▼
-- pv_equiv track=rewrite | github.com/CatEatSad/hungnk | ptit-zero-width/ptit-zero-width/zerowidth.py | hide_zero_width
-- ===== SOURCE A (Python) =====
-- def text_to_bits(text: str, encoding='utf-8', errors='surrogatepass') -> str:
--     data = text.encode(encoding, errors)
--     return ''.join(f"{byte:08b}" for byte in data)
--
-- def hide_zero_width(cover_text: str, secret: str) -> str:
--     bits = text_to_bits(secret)
--     zw = '\u200b'
--     result = []
--     bit_idx = 0
--
--     for ch in cover_text:
--         if ch == ' ' and bit_idx < len(bits):
--             b = bits[bit_idx]
--             if b == '0':
--                 result.append(' ' + zw)
--             else:
--                 result.append(zw + ' ')
--             bit_idx += 1
--         else:
--             result.append(ch)
--
--     if bit_idx < len(bits):
--         raise ValueError("Cover text không đủ số dấu cách để giấu hết thông điệp.")
--
--     return ''.join(result)
-- ===== SOURCE B (Python) =====
-- def text_to_bits(text: str, encoding='utf-8', errors='surrogatepass') -> str:
--     data = text.encode(encoding, errors)
--     return ''.join(f"{byte:08b}" for byte in data)
--
-- def hide_zero_width(cover_text: str, secret: str) -> str:
--     bits = text_to_bits(secret)
--     zw = '\u200b'
--     parts = cover_text.split(' ')
--     if len(parts) - 1 < len(bits):
--         raise ValueError("Cover text không đủ số dấu cách để giấu hết thông điệp.")
--     out = parts[0]
--     rest = bits
--     for part in parts[1:]:
--         if rest:
--             b, rest = rest[0], rest[1:]
--             out += (' ' + zw if b == '0' else zw + ' ') + part
--         else:
--             out += ' ' + part
--     return out
-- ===== Notes on version B (the rewrite author's own statement) =====
-- stated objective: alternative
-- what changed: B splits the cover text on single spaces once and rejoins the tokens with per-gap separators chosen from the bit stream (checking capacity up front), instead of A's character-by-character scan with a running bit index.
import Mathlib
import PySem

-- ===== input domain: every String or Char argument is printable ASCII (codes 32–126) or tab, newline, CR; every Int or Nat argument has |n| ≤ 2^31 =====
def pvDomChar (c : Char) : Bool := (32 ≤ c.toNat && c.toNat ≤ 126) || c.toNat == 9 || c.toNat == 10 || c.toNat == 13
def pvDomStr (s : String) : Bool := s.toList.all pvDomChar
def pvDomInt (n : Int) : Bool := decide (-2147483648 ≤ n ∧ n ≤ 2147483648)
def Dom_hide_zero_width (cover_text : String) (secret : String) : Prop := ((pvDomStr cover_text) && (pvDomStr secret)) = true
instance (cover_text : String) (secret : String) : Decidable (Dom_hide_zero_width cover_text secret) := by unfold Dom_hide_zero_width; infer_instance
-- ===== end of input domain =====

-- B rebuilds the stego text by splitting the cover on single spaces and rejoining tokens with
-- per-gap separators drawn from the bit stream, instead of A's char-by-char scan with a bit index.


-- ===== PORT A =====
-- the zero-width space '\u200b'
def zwChar : Char := Char.ofNat 0x200B

-- port of f"{byte:08b}": the 8 binary digits of the byte, MSB first (exact for 0 ≤ n < 256,
-- which holds for the UTF-8 bytes of the ASCII strings of Dom)
def byteBits (n : Nat) : List Char :=
  [if n / 128 % 2 = 1 then '1' else '0',
   if n / 64 % 2 = 1 then '1' else '0',
   if n / 32 % 2 = 1 then '1' else '0',
   if n / 16 % 2 = 1 then '1' else '0',
   if n / 8 % 2 = 1 then '1' else '0',
   if n / 4 % 2 = 1 then '1' else '0',
   if n / 2 % 2 = 1 then '1' else '0',
   if n % 2 = 1 then '1' else '0']

-- port of text_to_bits (module helper used verbatim by both A and B); text.encode('utf-8') is
-- the list of char codes on the ASCII domain (exact there)
def text_to_bits (text : String) : List Char :=
  (text.toList.map (fun c => c.toNat)).flatMap byteBits

def hide_zero_width (cover_text : String) (secret : String) : String :=
  let bits := text_to_bits secret
  let st := cover_text.toList.foldl
    (fun (st : List (List Char) × Nat) ch =>
      if ch = ' ' ∧ st.2 < bits.length then
        let b := bits.getD st.2 ' '
        ((if b = '0' then [' ', zwChar] else [zwChar, ' ']) :: st.1, st.2 + 1)
      else ([ch] :: st.1, st.2))
    ([], 0)
  -- Python raises ValueError here when st.2 < bits.length; those inputs are excluded by Pre_
  String.ofList st.1.reverse.flatten

-- ===== PORT B =====
-- Source B's rejoin loop: walk the split tokens, consuming one bit per gap while bits remain
def joinB : List (List Char) → List Char → List Char
  | [], _ => []
  | p :: ps, [] => ' ' :: (p ++ joinB ps [])
  | p :: ps, b :: bs => (if b = '0' then [' ', zwChar] else [zwChar, ' ']) ++ p ++ joinB ps bs

def hide_zero_width_alt (cover_text : String) (secret : String) : String :=
  let bits := text_to_bits secret
  let parts := PySem.Chars.splitOn cover_text.toList [' ']
  -- Source B raises ValueError when parts.length - 1 < bits.length; those inputs are excluded by Pre_
  String.ofList (parts.headD [] ++ joinB parts.tail bits)

-- ===== PRECONDITION & SPEC =====
-- Pre_ excludes exactly the inputs on which A (and B alike) raises ValueError: covers with
-- fewer spaces than the secret has bits (8 per ASCII character).
def Pre_hide_zero_width (cover_text : String) (secret : String) : Prop :=
  8 * secret.toList.length ≤ cover_text.toList.count ' '
instance (cover_text : String) (secret : String) : Decidable (Pre_hide_zero_width cover_text secret) := by
  unfold Pre_hide_zero_width; infer_instance

def pvWitness_hide_zero_width : String × String := ("a b c d e f g h i", "a")

def Spec_hide_zero_width (cover_text : String) (secret : String) (out : String) : Prop := out = hide_zero_width_alt cover_text secret
instance (cover_text : String) (secret : String) (out : String) : Decidable (Spec_hide_zero_width cover_text secret out) := by unfold Spec_hide_zero_width; infer_instance

-- ===== CLAIM (what is proved, stated in full; the proofs are below) =====
def Claim_equal_hide_zero_width : Prop := ∀ (cover_text : String) (secret : String), Dom_hide_zero_width cover_text secret → Pre_hide_zero_width cover_text secret → Spec_hide_zero_width cover_text secret (hide_zero_width cover_text secret)

-- ===== LEMMAS AND PROOFS =====

-- the common denotation of both programs: A's char scan, consuming one bit per space
def scan : List Char → List Char → List Char
  | [], _ => []
  | c :: cs, bits =>
    if c = ' ' then
      match bits with
      | b :: bs => (if b = '0' then [' ', zwChar] else [zwChar, ' ']) ++ scan cs bs
      | [] => ' ' :: scan cs []
    else c :: scan cs bits

-- simple recursive form of splitting on a single space (Python's split(' '))
def splitSp : List Char → List (List Char)
  | [] => [[]]
  | c :: cs =>
    if c = ' ' then [] :: splitSp cs
    else
      match splitSp cs with
      | [] => [[c]]
      | p :: ps => (c :: p) :: ps

lemma splitSp_ne_nil (cs : List Char) : splitSp cs ≠ [] := by
  induction cs with
  | nil => simp [splitSp]
  | cons c cs ih =>
    simp only [splitSp]
    split
    · simp
    · cases h : splitSp cs <;> simp

lemma splitOn_go_eq (fuel : Nat) : ∀ (l cur : List Char) (acc : List (List Char)),
    l.length < fuel →
    PySem.Chars.splitOn.go [' '] fuel l cur acc
      = acc.reverse ++ (cur.reverse ++ (splitSp l).headD []) :: (splitSp l).tail := by
  induction fuel with
  | zero => intro l cur acc h; omega
  | succ fuel ih =>
    intro l cur acc h
    cases l with
    | nil => simp [PySem.Chars.splitOn.go, splitSp]
    | cons c rest =>
      simp only [PySem.Chars.splitOn.go]
      by_cases hc : c = ' '
      · subst hc
        have hpre : [' '].isPrefixOf (' ' :: rest) = true := by simp [List.isPrefixOf]
        rw [if_pos hpre]
        simp only [List.length_cons] at h
        have hdr : List.drop [' '].length (' ' :: rest) = rest := rfl
        rw [hdr, ih rest [] (cur.reverse :: acc) (by omega)]
        simp [splitSp]
        cases hsp : splitSp rest with
        | nil => exact absurd hsp (splitSp_ne_nil rest)
        | cons p ps => simp
      · have hpre : [' '].isPrefixOf (c :: rest) = false := by
          simp [List.isPrefixOf]; exact fun hh => hc hh.symm
        rw [if_neg (by simp [hpre])]
        simp only [List.length_cons] at h
        rw [ih rest (c :: cur) acc (by omega)]
        simp only [splitSp, if_neg hc]
        cases hsp : splitSp rest with
        | nil => exact absurd hsp (splitSp_ne_nil rest)
        | cons p ps => simp

lemma splitOn_eq_splitSp (cs : List Char) :
    PySem.Chars.splitOn cs [' '] = splitSp cs := by
  unfold PySem.Chars.splitOn
  rw [splitOn_go_eq (cs.length + 1) cs [] [] (by omega)]
  cases h : splitSp cs with
  | nil => exact absurd h (splitSp_ne_nil cs)
  | cons p ps => simp

-- B's rejoin of the split equals A's scan
lemma scan_eq_joinB (cs : List Char) : ∀ bits : List Char,
    scan cs bits = (splitSp cs).headD [] ++ joinB (splitSp cs).tail bits := by
  induction cs with
  | nil => intro bits; cases bits <;> simp [scan, splitSp, joinB]
  | cons c cs ih =>
    intro bits
    by_cases hc : c = ' '
    · subst hc
      simp only [splitSp, List.headD, List.tail]
      cases hsp : splitSp cs with
      | nil => exact absurd hsp (splitSp_ne_nil cs)
      | cons p ps =>
        cases bits with
        | nil =>
          simp only [scan]
          rw [ih []]
          simp [hsp, joinB]
        | cons b bs =>
          simp only [scan]
          rw [ih bs]
          simp [hsp, joinB, List.append_assoc]
    · simp only [splitSp, if_neg hc]
      cases hsp : splitSp cs with
      | nil => exact absurd hsp (splitSp_ne_nil cs)
      | cons p ps =>
        simp only [scan, if_neg hc, List.headD, List.tail]
        rw [ih bits]
        simp [hsp]

-- A's fold equals scan (invariant over the remaining bits)
lemma foldl_eq_scan (bits : List Char) (cs : List Char) :
    ∀ (acc : List (List Char)) (bi : Nat),
    ((cs.foldl
      (fun (st : List (List Char) × Nat) ch =>
        if ch = ' ' ∧ st.2 < bits.length then
          ((if bits.getD st.2 ' ' = '0' then [' ', zwChar] else [zwChar, ' ']) :: st.1, st.2 + 1)
        else ([ch] :: st.1, st.2))
      (acc, bi)).1).reverse.flatten
      = acc.reverse.flatten ++ scan cs (bits.drop bi) := by
  induction cs with
  | nil => intro acc bi; simp [scan]
  | cons c cs ih =>
    intro acc bi
    simp only [List.foldl_cons]
    by_cases hcond : c = ' ' ∧ bi < bits.length
    · obtain ⟨hc, hbi⟩ := hcond
      subst hc
      rw [if_pos ⟨rfl, hbi⟩]
      rw [ih]
      have hdrop : bits.drop bi = bits[bi] :: bits.drop (bi + 1) :=
        List.drop_eq_getElem_cons hbi
      have hgd : bits.getD bi ' ' = bits[bi] := List.getD_eq_getElem bits ' ' hbi
      rw [hdrop]
      simp [scan, List.getElem?_eq_getElem hbi]
    · rw [if_neg hcond]
      rw [ih]
      by_cases hc : c = ' '
      · subst hc
        have hbi : ¬ bi < bits.length := fun hh => hcond ⟨rfl, hh⟩
        have hdrop : bits.drop bi = [] := List.drop_eq_nil_of_le (by omega)
        simp [hdrop, scan]
      · simp [scan, hc]

lemma hide_zero_width_eq_scan (cover_text secret : String) :
    hide_zero_width cover_text secret
      = String.ofList (scan cover_text.toList (text_to_bits secret)) := by
  simp only [hide_zero_width]
  rw [foldl_eq_scan (text_to_bits secret) cover_text.toList [] 0]
  simp

lemma hide_zero_width_alt_eq_scan (cover_text secret : String) :
    hide_zero_width_alt cover_text secret
      = String.ofList (scan cover_text.toList (text_to_bits secret)) := by
  simp only [hide_zero_width_alt]
  rw [splitOn_eq_splitSp, scan_eq_joinB]

-- ===== VERDICT (by name: the statement is the Claim_ definition above) =====
theorem hide_zero_width_spec : Claim_equal_hide_zero_width := by
  intro cover_text secret _ _
  unfold Spec_hide_zero_width
  rw [hide_zero_width_eq_scan, hide_zero_width_alt_eq_scan]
▲
- [What is expected]
Scan the material and collect every line that contains "flatten".

- [Expected answer]
  String.ofList st.1.reverse.flatten
      (acc, bi)).1).reverse.flatten
      = acc.reverse.flatten ++ scan cs (bits.drop bi) := by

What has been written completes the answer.